Figure 1 shows ServiceA making a request to invoke a remote service. The HTTP request is as follows:

POST/GET/PUT/DELETE http://localhost: < daprPort > / v1.0 / invoke / < appId > / method / < method - the name >Copy the code

Among them:

The daprPort parameter is the listening port started by Dapr Runtime to receive outbound requests from the application.
The appId parameter is the association ID of the remote application in Darp. Each application registered with Dapr has a unique appId.
The method-name parameter is the method name or URL of the remote application to be invoked.
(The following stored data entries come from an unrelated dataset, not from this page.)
-- pv_equiv track=rewrite | github.com/atomic01/AdventOfCode | AdventOfCode2018/AoC2018/Day_2/Puzzle_3/main3.py | check_three_letters
-- ===== SOURCE A (Python) =====
-- def check_three_letters(box_string):
--     letter_counter = 0
--     for letter in box_string:
--         letter_counter = box_string.count(letter)
--         if letter_counter == 3:
--             return 1
--
--     if letter_counter != 3:
--         return 0
-- ===== SOURCE B (Python) =====
-- def check_three_letters(box_string):
--     s = sorted(box_string)
--     while s:
--         c = s[0]
--         k = 1
--         while k < len(s) and s[k] == c:
--             k += 1
--         if k == 3:
--             return 1
--         s = s[k:]
--     return 0
-- ===== Notes on version B (the rewrite author's own statement) =====
-- stated objective: faster
-- what changed: Replaces A's per-letter whole-string .count() rescans with sort-then-run-length-scan: sort the characters once and walk the sorted list grouping consecutive equal characters, returning 1 on the first run of length exactly 3.
import Mathlib
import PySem

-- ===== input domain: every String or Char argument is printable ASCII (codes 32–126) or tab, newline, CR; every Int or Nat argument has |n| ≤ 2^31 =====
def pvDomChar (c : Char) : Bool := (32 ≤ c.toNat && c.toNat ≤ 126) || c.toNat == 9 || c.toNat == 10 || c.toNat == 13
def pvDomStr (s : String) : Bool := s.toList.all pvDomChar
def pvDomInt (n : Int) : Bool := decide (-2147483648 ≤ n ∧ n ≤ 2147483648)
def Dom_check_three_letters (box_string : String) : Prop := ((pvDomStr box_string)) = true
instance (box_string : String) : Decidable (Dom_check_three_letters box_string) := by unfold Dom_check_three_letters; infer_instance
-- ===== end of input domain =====

-- B sorts the characters once and run-length-scans the sorted list for a run of length exactly 3,
-- instead of A's per-letter whole-string .count() rescans (return value only; neither mutates its argument).

-- ===== PORT A =====
-- A's for-loop carrying letter_counter; on [] the trailing `if letter_counter != 3: return 0`
-- fires (the fall-off-the-end None branch is unreachable: letter_counter is the count of the last
-- letter, which would have triggered the early return 1; we port that dead branch as 0)
def check_three_letters_go (full : List Char) (lc : Int) : List Char → Int
  | [] => if lc ≠ 3 then 0 else 0
  | c :: rest =>
      let lc' : Int := (full.count c : Int)   -- box_string.count(letter): single-char substring count = char count
      if lc' = 3 then 1 else check_three_letters_go full lc' rest

def check_three_letters (box_string : String) : Int :=
  check_three_letters_go box_string.toList 0 box_string.toList

-- ===== PORT B =====
-- Source B's inner while: `k = 1; while k < len(s) and s[k] == c: k += 1`
def check_three_letters_inner (s : List Char) (c : Char) (k : Nat) : Nat :=
  if h : k < s.length then
    if s[k] = c then check_three_letters_inner s c (k + 1) else k
  else k
termination_by s.length - k

-- needed by the port's decreasing_by: the inner while never moves k backwards
theorem le_inner (s : List Char) (c : Char) (k : Nat) : k ≤ check_three_letters_inner s c k := by
  fun_induction check_three_letters_inner s c k with
  | case1 k h hc ih => omega
  | case2 k h hc => omega
  | case3 k h => omega

-- Source B's outer while: `while s: c = s[0]; …inner…; if k == 3: return 1; s = s[k:]` (s[k:] with 0 ≤ k = drop k)
def check_three_letters_scan : List Char → Int
  | [] => 0
  | c :: rest =>
      let k := check_three_letters_inner (c :: rest) c 1
      if k = 3 then 1 else check_three_letters_scan ((c :: rest).drop k)
termination_by s => s.length
decreasing_by
  have := le_inner (c :: rest) c 1
  simp only [List.length_drop, List.length_cons]
  omega

def check_three_letters_alt (box_string : String) : Int :=
  check_three_letters_scan (PySem.List.sorted box_string.toList (fun x => x))

-- ===== PRECONDITION & SPEC =====
def Spec_check_three_letters (box_string : String) (out : Int) : Prop := out = check_three_letters_alt box_string
instance (box_string : String) (out : Int) : Decidable (Spec_check_three_letters box_string out) := by unfold Spec_check_three_letters; infer_instance

-- ===== CLAIM (what is proved, stated in full; the proofs are below) =====
def Claim_equal_check_three_letters : Prop := ∀ (box_string : String), Dom_check_three_letters box_string → Spec_check_three_letters box_string (check_three_letters box_string)

-- ===== LEMMAS AND PROOFS =====

-- A's loop returns 1 iff some remaining letter has full-count 3, else 0 (any lc)
theorem go_eq (full : List Char) (lc : Int) (rest : List Char) :
    check_three_letters_go full lc rest
      = if ∃ c ∈ rest, full.count c = 3 then 1 else 0 := by
  induction rest generalizing lc with
  | nil => simp [check_three_letters_go]
  | cons c rest ih =>
      simp only [check_three_letters_go, ih]
      by_cases h : full.count c = 3
      · simp [h]
      · have : ¬ ((full.count c : Int) = 3) := by exact_mod_cast fun hh => h (by exact_mod_cast hh)
        simp [h, this]

-- the inner while computes k + length of the run of c's starting at position k
theorem inner_eq (s : List Char) (c : Char) (k : Nat) :
    check_three_letters_inner s c k = k + ((s.drop k).takeWhile (fun x => x == c)).length := by
  fun_induction check_three_letters_inner s c k with
  | case1 k h hc ih =>
      rw [ih, List.drop_eq_getElem_cons h, List.takeWhile_cons]
      simp only [hc, beq_self_eq_true, if_true, List.length_cons]
      omega
  | case2 k h hc =>
      rw [List.drop_eq_getElem_cons h, List.takeWhile_cons]
      simp [beq_iff_eq, hc]
  | case3 k h =>
      rw [List.drop_eq_nil_iff.2 (by omega)]
      simp

-- runs in a (≤)-sorted list are exactly the multiplicities: the scan finds a length-3 run iff some char has count 3
theorem scan_sorted : ∀ (n : Nat) (l : List Char), l.length ≤ n → l.Pairwise (· ≤ ·) →
    check_three_letters_scan l = if ∃ c ∈ l, l.count c = 3 then 1 else 0 := by
  intro n
  induction n with
  | zero =>
      intro l hl _
      have : l = [] := List.eq_nil_of_length_eq_zero (by omega)
      subst this; simp [check_three_letters_scan]
  | succ n ih =>
      intro l hl hp
      cases l with
      | nil => simp [check_three_letters_scan]
      | cons c rest =>
        set t := rest.takeWhile (fun x => x == c) with ht
        set d := rest.dropWhile (fun x => x == c) with hd
        have hrest : t ++ d = rest := List.takeWhile_append_dropWhile
        have htc : ∀ x ∈ t, x = c := fun x hx => by
          have := List.mem_takeWhile_imp hx; simpa [beq_iff_eq] using this
        have hcle : ∀ x ∈ rest, c ≤ x := (List.pairwise_cons.1 hp).1
        have hpr : rest.Pairwise (· ≤ ·) := (List.pairwise_cons.1 hp).2
        have hpd : d.Pairwise (· ≤ ·) := hpr.sublist (List.dropWhile_sublist _)
        -- every element of the dropWhile part is strictly greater than c
        have hcd : ∀ x ∈ d, c < x := by
          intro x hx
          cases hdd : d with
          | nil => rw [hdd] at hx; simp at hx
          | cons h tl =>
            have hhne : ¬ (h == c) = true := by
              have := List.head?_dropWhile_not (fun x => x == c) rest
              rw [← hd, hdd] at this; simpa using this
            have hhne' : h ≠ c := by simpa [beq_iff_eq] using hhne
            have hh : c < h := lt_of_le_of_ne (hcle h (by rw [← hrest]; exact List.mem_append_right _ (by rw [hdd]; simp))) (Ne.symm hhne')
            rw [hdd] at hx
            rcases List.mem_cons.1 hx with rfl | hx
            · exact hh
            · exact lt_of_lt_of_le hh ((List.pairwise_cons.1 (hdd ▸ hpd)).1 x hx)
        have hcnotd : c ∉ d := fun hc => lt_irrefl c (hcd c hc)
        -- count of c in the whole list is 1 + |t|
        have hcount_c : (c :: rest).count c = 1 + t.length := by
          rw [← hrest, List.count_cons_self, List.count_append,
            List.count_eq_length.2 (fun b hb => (htc b hb).symm),
            List.count_eq_zero.2 hcnotd]
          omega
        -- counts of elements of d are untouched by the prefix
        have hcount_d : ∀ x ∈ d, (c :: rest).count x = d.count x := by
          intro x hx
          have hxc : x ≠ c := fun h => lt_irrefl c (h ▸ hcd x hx)
          have hxt : t.count x = 0 := List.count_eq_zero.2 (fun hxt => hxc (htc x hxt))
          have hcx : ¬ (c = x) := fun h => hxc h.symm
          calc List.count x (c :: rest) = List.count x (c :: (t ++ d)) := by rw [hrest]
            _ = List.count x d := by simp [List.count_append, hxt, hcx]
        -- unfold one step of the scan
        have hk : check_three_letters_inner (c :: rest) c 1 = 1 + t.length := by
          rw [inner_eq]; simp [ht]
        have hdrop : (c :: rest).drop (1 + t.length) = d := by
          have : (c :: rest).drop (1 + t.length) = rest.drop t.length := by
            simp [Nat.add_comm 1 t.length]
          rw [this, ← hrest, List.drop_left]
        have hstep : check_three_letters_scan (c :: rest)
            = if 1 + t.length = 3 then 1 else check_three_letters_scan d := by
          rw [check_three_letters_scan]
          simp only [hk, hdrop]
        have hlen : d.length ≤ n := by
          have h1 := (List.dropWhile_sublist (l := rest) (fun x => x == c)).length_le
          rw [← hd] at h1
          simp only [List.length_cons] at hl
          omega
        -- the existential splits along the run decomposition
        have hex : (∃ x ∈ c :: rest, (c :: rest).count x = 3)
            ↔ (1 + t.length = 3 ∨ ∃ x ∈ d, d.count x = 3) := by
          constructor
          · rintro ⟨x, hx, hcx⟩
            rcases List.mem_cons.1 hx with rfl | hx
            · left; rw [hcount_c] at hcx; omega
            · rw [← hrest] at hx
              rcases List.mem_append.1 hx with hx | hx
              · left
                have hxc := htc x hx; subst hxc
                rw [hcount_c] at hcx; omega
              · right; exact ⟨x, hx, by rw [← hcount_d x hx]; exact hcx⟩
          · rintro (h3 | ⟨x, hx, hcx⟩)
            · exact ⟨c, List.mem_cons_self, by rw [hcount_c]; omega⟩
            · exact ⟨x, List.mem_cons.2 (Or.inr (by rw [← hrest]; exact List.mem_append_right _ hx)),
                by rw [hcount_d x hx]; exact hcx⟩
        rw [hstep]
        by_cases h3 : 1 + t.length = 3
        · rw [if_pos h3, if_pos (hex.2 (Or.inl h3))]
        · rw [if_neg h3, ih d hlen hpd]
          by_cases he : ∃ x ∈ d, d.count x = 3
          · rw [if_pos he, if_pos (hex.2 (Or.inr he))]
          · rw [if_neg he, if_neg (fun hh => by rcases hex.1 hh with h | h; exact h3 h; exact he h)]

-- ===== VERDICT (by name: the statement is the Claim_ definition above) =====
theorem check_three_letters_spec : Claim_equal_check_three_letters := by
  intro s _
  show check_three_letters s = check_three_letters_alt s
  rw [check_three_letters, check_three_letters_alt, go_eq,
    scan_sorted (PySem.List.sorted s.toList (fun x => x)).length _ le_rfl
      (by simpa using PySem.List.sorted_pairwise s.toList (fun x => x))]
  have hperm := PySem.List.sorted_perm s.toList (fun x => x) false
  by_cases h : ∃ c ∈ s.toList, s.toList.count c = 3
  · rw [if_pos h]
    obtain ⟨c, hc, hc3⟩ := h
    rw [if_pos ⟨c, hperm.mem_iff.2 hc, by rwa [hperm.count_eq]⟩]
  · rw [if_neg h]
    rw [if_neg (fun hh => h (by
      obtain ⟨c, hc, hc3⟩ := hh
      exact ⟨c, hperm.mem_iff.1 hc, by rwa [← hperm.count_eq]⟩))]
The payload can be stored in an HTTP body and sent along with the request, such as JSON.

Note that while both provide the same functionality, Dapr (or Mecha behind it) and Service Mesh differ in the way they expose apis or proxy communication protocols.

A more obvious example is Dapr’s “publish/ Subscriptions” capability, which allows applications to easily publish messages or subscribe to topics and receive messages. The following is an application Posting message, and the request is sent directly to Dapr:

In the example, the topic parameter specifies the topic to which the message is sent (deathStarStatus in this case). Dapr then completes the queue and pushes the message to the application that subscribed to the topic. Messages were received in a similar way, but this time Darp initiated them:

Dapr first requests the application. The advisory application needs to subscribe to those topics, such as TopicA/TopicB returned by the application in this example.
Dapr implements topic subscription. After receiving the message, it sends the message to the application, and distinguishes different topics by different URL parameters.

Note that during this call, the application completely ignores the underlying PUB/Sub implementation mechanism (such as Kafka, RocketMQ, or any other messaging mechanism provided by the public cloud), and does not introduce the client SDK for that implementation. Simply use the Darp defined API to decouple from the underlying layer and “vendor unbind”.

To further simplify the call process (after all, sending the simplest HTTP GET request requires implementing HTTP call/connection pool management, etc.), Dapr provides SDKS for various languages. For example, Java/Go/Python/dotNET/JavaScript/CPP/Rust. In addition, it provides both HTTP clients and gRPC clients.

Take Java as an example. The Java Client API is defined as follows:

public interface DaprClient {  
   Mono<Void> publishEvent(String topic, Object event);
   Mono<Void> invokeService(Verb verb, String appId, String method, Object request); . }Copy the code

Specific: github.com/dapr/java-s…

Analysis and summary

The Multiple Runtime/Mecha architecture idea was introduced earlier, as well as the Microsoft Dapr project, one of the reference implementations.

The Multiple Runtime/Mecha idea is very new and has just been proposed, while The Microsoft Dapr project is also a new project. Both theoretical thinking and practice are in the very early stage, and a complete methodology has not yet been formed.

Special disclaimer: the following content is more of my personal understanding and perception, only represents my personal opinion, there must be a lot of immature and even fallacious places, welcome correction and discussion.

Mecha and Dapr implications

Mesh patterns should be pushed to a larger area.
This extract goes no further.